PROBLEM DESCRIPTION
Filtering the records below, copy only those lines that include the word "Python".

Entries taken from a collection
....................
-- pv_equiv track=rewrite | github.com/omnimasudo/SeraphyAgent | public/skills/david-evaristo/lista-sms/scripts/sms_reader.py | extract_default_subids
-- ===== SOURCE A (Python) =====
-- def validate_sub_id(sub_id):
--     """Valida se o sub_id é válido."""
--     if not sub_id:
--         return False
--     try:
--         sub_id_int = int(sub_id)
--         return sub_id_int > 0
--     except (ValueError, TypeError):
--         return False
--
-- def extract_default_subids(output):
--     """Extrai mDefaultSubId e mActiveDataSubId do output."""
--     default_sub_id = None
--     active_sub_id = None
--
--     for line in output.splitlines():
--         if "mDefaultSubId=" in line:
--             try:
--                 default_sub_id = line.split("mDefaultSubId=")[1].strip()
--                 if not validate_sub_id(default_sub_id):
--                     default_sub_id = None
--             except Exception:
--                 pass
--
--         if "mActiveDataSubId=" in line:
--             try:
--                 active_sub_id = line.split("mActiveDataSubId=")[1].strip()
--                 if not validate_sub_id(active_sub_id):
--                     active_sub_id = None
--             except Exception:
--                 pass
--
--     return default_sub_id, active_sub_id
-- ===== SOURCE B (Python) =====
-- def validate_sub_id(sub_id):
--     """Valida se o sub_id é válido."""
--     if not sub_id:
--         return False
--     try:
--         return int(sub_id) > 0
--     except (ValueError, TypeError):
--         return False
--
-- def _find_last_valid(output, marker):
--     result = None
--     for line in output.splitlines():
--         if marker in line:
--             value = line.split(marker)[1].strip()
--             result = value if validate_sub_id(value) else None
--     return result
--
-- def extract_default_subids(output):
--     """Extrai mDefaultSubId e mActiveDataSubId do output."""
--     return (_find_last_valid(output, "mDefaultSubId="),
--             _find_last_valid(output, "mActiveDataSubId="))
-- ===== Notes on version B (the rewrite author's own statement) =====
-- stated objective: simpler
-- what changed: A's single scan threading a pair of mutable slots through one loop is replaced by a generic helper find_last_valid(output, marker) that scans the lines for one marker (last matching line wins, invalid value resets to None), called once per marker; the pair bookkeeping disappears.
import Mathlib
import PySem

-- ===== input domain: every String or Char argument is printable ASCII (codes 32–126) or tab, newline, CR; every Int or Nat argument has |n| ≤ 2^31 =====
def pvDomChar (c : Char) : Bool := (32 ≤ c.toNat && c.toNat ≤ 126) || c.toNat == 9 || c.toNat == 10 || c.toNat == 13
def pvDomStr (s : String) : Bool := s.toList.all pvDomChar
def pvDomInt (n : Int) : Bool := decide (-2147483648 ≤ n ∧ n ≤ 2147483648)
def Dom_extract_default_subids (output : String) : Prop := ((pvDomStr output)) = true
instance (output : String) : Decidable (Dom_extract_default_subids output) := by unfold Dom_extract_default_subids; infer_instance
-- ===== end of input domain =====

-- B replaces A's one combined scan carrying a pair of slots by a generic per-marker
-- scan helper called twice; same results, plainer bookkeeping (objective: simpler).

-- ===== PORT A =====
-- shared helper of the Python module (used verbatim by both A and B)
def validate_sub_id (sub_id : String) : Bool :=
  if sub_id = "" then false          -- `if not sub_id`
  else
    match PySem.Int.ofStr? sub_id with   -- int(sub_id); none = ValueError
    | some n => decide (0 < n)
    | none => false

def extract_default_subids (output : String) : Option String × Option String :=
  (PySem.Str.splitlines output).foldl
    (fun st line =>
      let st1 : Option String × Option String :=
        if PySem.Str.isIn "mDefaultSubId=" line then
          match PySem.Str.split? line "mDefaultSubId=" with
          | some parts =>
            match parts[1]? with
            | some p =>
              let d := PySem.Str.strip p
              (if validate_sub_id d then some d else none, st.2)
            | none => st          -- except Exception: pass (unreachable: marker in line)
          | none => st            -- split? is none only for sep = ""; sep is a literal here
        else st
      let st2 : Option String × Option String :=
        if PySem.Str.isIn "mActiveDataSubId=" line then
          match PySem.Str.split? line "mActiveDataSubId=" with
          | some parts =>
            match parts[1]? with
            | some p =>
              let a := PySem.Str.strip p
              (st1.1, if validate_sub_id a then some a else none)
            | none => st1         -- except Exception: pass (unreachable: marker in line)
          | none => st1
        else st1
      st2)
    (none, none)

-- ===== PORT B =====
def find_last_valid (output : String) (marker : String) : Option String :=
  (PySem.Str.splitlines output).foldl
    (fun result line =>
      if PySem.Str.isIn marker line then
        match PySem.Str.split? line marker with
        | some parts =>
          match parts[1]? with
          | some p =>
            let value := PySem.Str.strip p
            if validate_sub_id value then some value else none
          | none => result        -- unreachable: marker in line gives ≥ 2 parts
        | none => result          -- unreachable: marker is a nonempty literal
      else result)
    none

def extract_default_subids_alt (output : String) : Option String × Option String :=
  (find_last_valid output "mDefaultSubId=", find_last_valid output "mActiveDataSubId=")

-- ===== PRECONDITION & SPEC =====
def Spec_extract_default_subids (output : String) (out : Option String × Option String) : Prop := out = extract_default_subids_alt output
instance (output : String) (out : Option String × Option String) : Decidable (Spec_extract_default_subids output out) := by unfold Spec_extract_default_subids; infer_instance

-- ===== CLAIM (what is proved, stated in full; the proofs are below) =====
def Claim_equal_extract_default_subids : Prop := ∀ (output : String), Dom_extract_default_subids output → Spec_extract_default_subids output (extract_default_subids output)

-- ===== LEMMAS AND PROOFS =====

-- B's per-line update, abstracted over the marker (definally the body of find_last_valid's fold)
def bstep (marker : String) (result : Option String) (line : String) : Option String :=
  if PySem.Str.isIn marker line then
    match PySem.Str.split? line marker with
    | some parts =>
      match parts[1]? with
      | some p =>
        let value := PySem.Str.strip p
        if validate_sub_id value then some value else none
      | none => result
    | none => result
  else result

lemma find_last_valid_eq (output marker : String) :
    find_last_valid output marker = (PySem.Str.splitlines output).foldl (bstep marker) none := rfl

-- A's per-line update acts componentwise: first slot as bstep on the first marker,
-- second slot as bstep on the second marker.
lemma astep_eq (st : Option String × Option String) (line : String) :
    (let st1 : Option String × Option String :=
        if PySem.Str.isIn "mDefaultSubId=" line then
          match PySem.Str.split? line "mDefaultSubId=" with
          | some parts =>
            match parts[1]? with
            | some p =>
              let d := PySem.Str.strip p
              (if validate_sub_id d then some d else none, st.2)
            | none => st
          | none => st
        else st
      let st2 : Option String × Option String :=
        if PySem.Str.isIn "mActiveDataSubId=" line then
          match PySem.Str.split? line "mActiveDataSubId=" with
          | some parts =>
            match parts[1]? with
            | some p =>
              let a := PySem.Str.strip p
              (st1.1, if validate_sub_id a then some a else none)
            | none => st1
          | none => st1
        else st1
      st2)
    = (bstep "mDefaultSubId=" st.1 line, bstep "mActiveDataSubId=" st.2 line) := by
  simp only [bstep]
  cases h1 : PySem.Str.isIn "mDefaultSubId=" line <;>
  cases h2 : PySem.Str.isIn "mActiveDataSubId=" line <;>
  simp only [h1, h2, Bool.false_eq_true, if_true, if_false] <;>
  try rfl
  all_goals (
    rcases hs1 : PySem.Str.split? line "mDefaultSubId=" with _ | parts1 <;>
    rcases hs2 : PySem.Str.split? line "mActiveDataSubId=" with _ | parts2 <;>
    simp only [hs1, hs2] <;> try rfl)
  all_goals ((repeat' split) <;> rfl)

lemma foldl_pair (f g : Option String → String → Option String) (ls : List String)
    (a b : Option String) :
    ls.foldl (fun st l => (f st.1 l, g st.2 l)) (a, b) = (ls.foldl f a, ls.foldl g b) := by
  induction ls generalizing a b with
  | nil => rfl
  | cons l ls ih => simp [List.foldl, ih]

-- ===== VERDICT (by name: the statement is the Claim_ definition above) =====
theorem extract_default_subids_spec : Claim_equal_extract_default_subids := by
  intro output _
  show extract_default_subids output = extract_default_subids_alt output
  unfold extract_default_subids extract_default_subids_alt
  rw [find_last_valid_eq, find_last_valid_eq]
  rw [show (fun (st : Option String × Option String) (line : String) =>
        (let st1 : Option String × Option String :=
          if PySem.Str.isIn "mDefaultSubId=" line then
            match PySem.Str.split? line "mDefaultSubId=" with
            | some parts =>
              match parts[1]? with
              | some p =>
                let d := PySem.Str.strip p
                (if validate_sub_id d then some d else none, st.2)
              | none => st
            | none => st
          else st
        let st2 : Option String × Option String :=
          if PySem.Str.isIn "mActiveDataSubId=" line then
            match PySem.Str.split? line "mActiveDataSubId=" with
            | some parts =>
              match parts[1]? with
              | some p =>
                let a := PySem.Str.strip p
                (st1.1, if validate_sub_id a then some a else none)
              | none => st1
            | none => st1
          else st1
        st2))
      = (fun st line => (bstep "mDefaultSubId=" st.1 line, bstep "mActiveDataSubId=" st.2 line))
      from funext fun st => funext fun line => astep_eq st line]
  exact foldl_pair _ _ _ none none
....................
SOLUTION
-- ===== SOURCE A (Python) =====
-- ===== SOURCE B (Python) =====
-- shared helper of the Python module (used verbatim by both A and B)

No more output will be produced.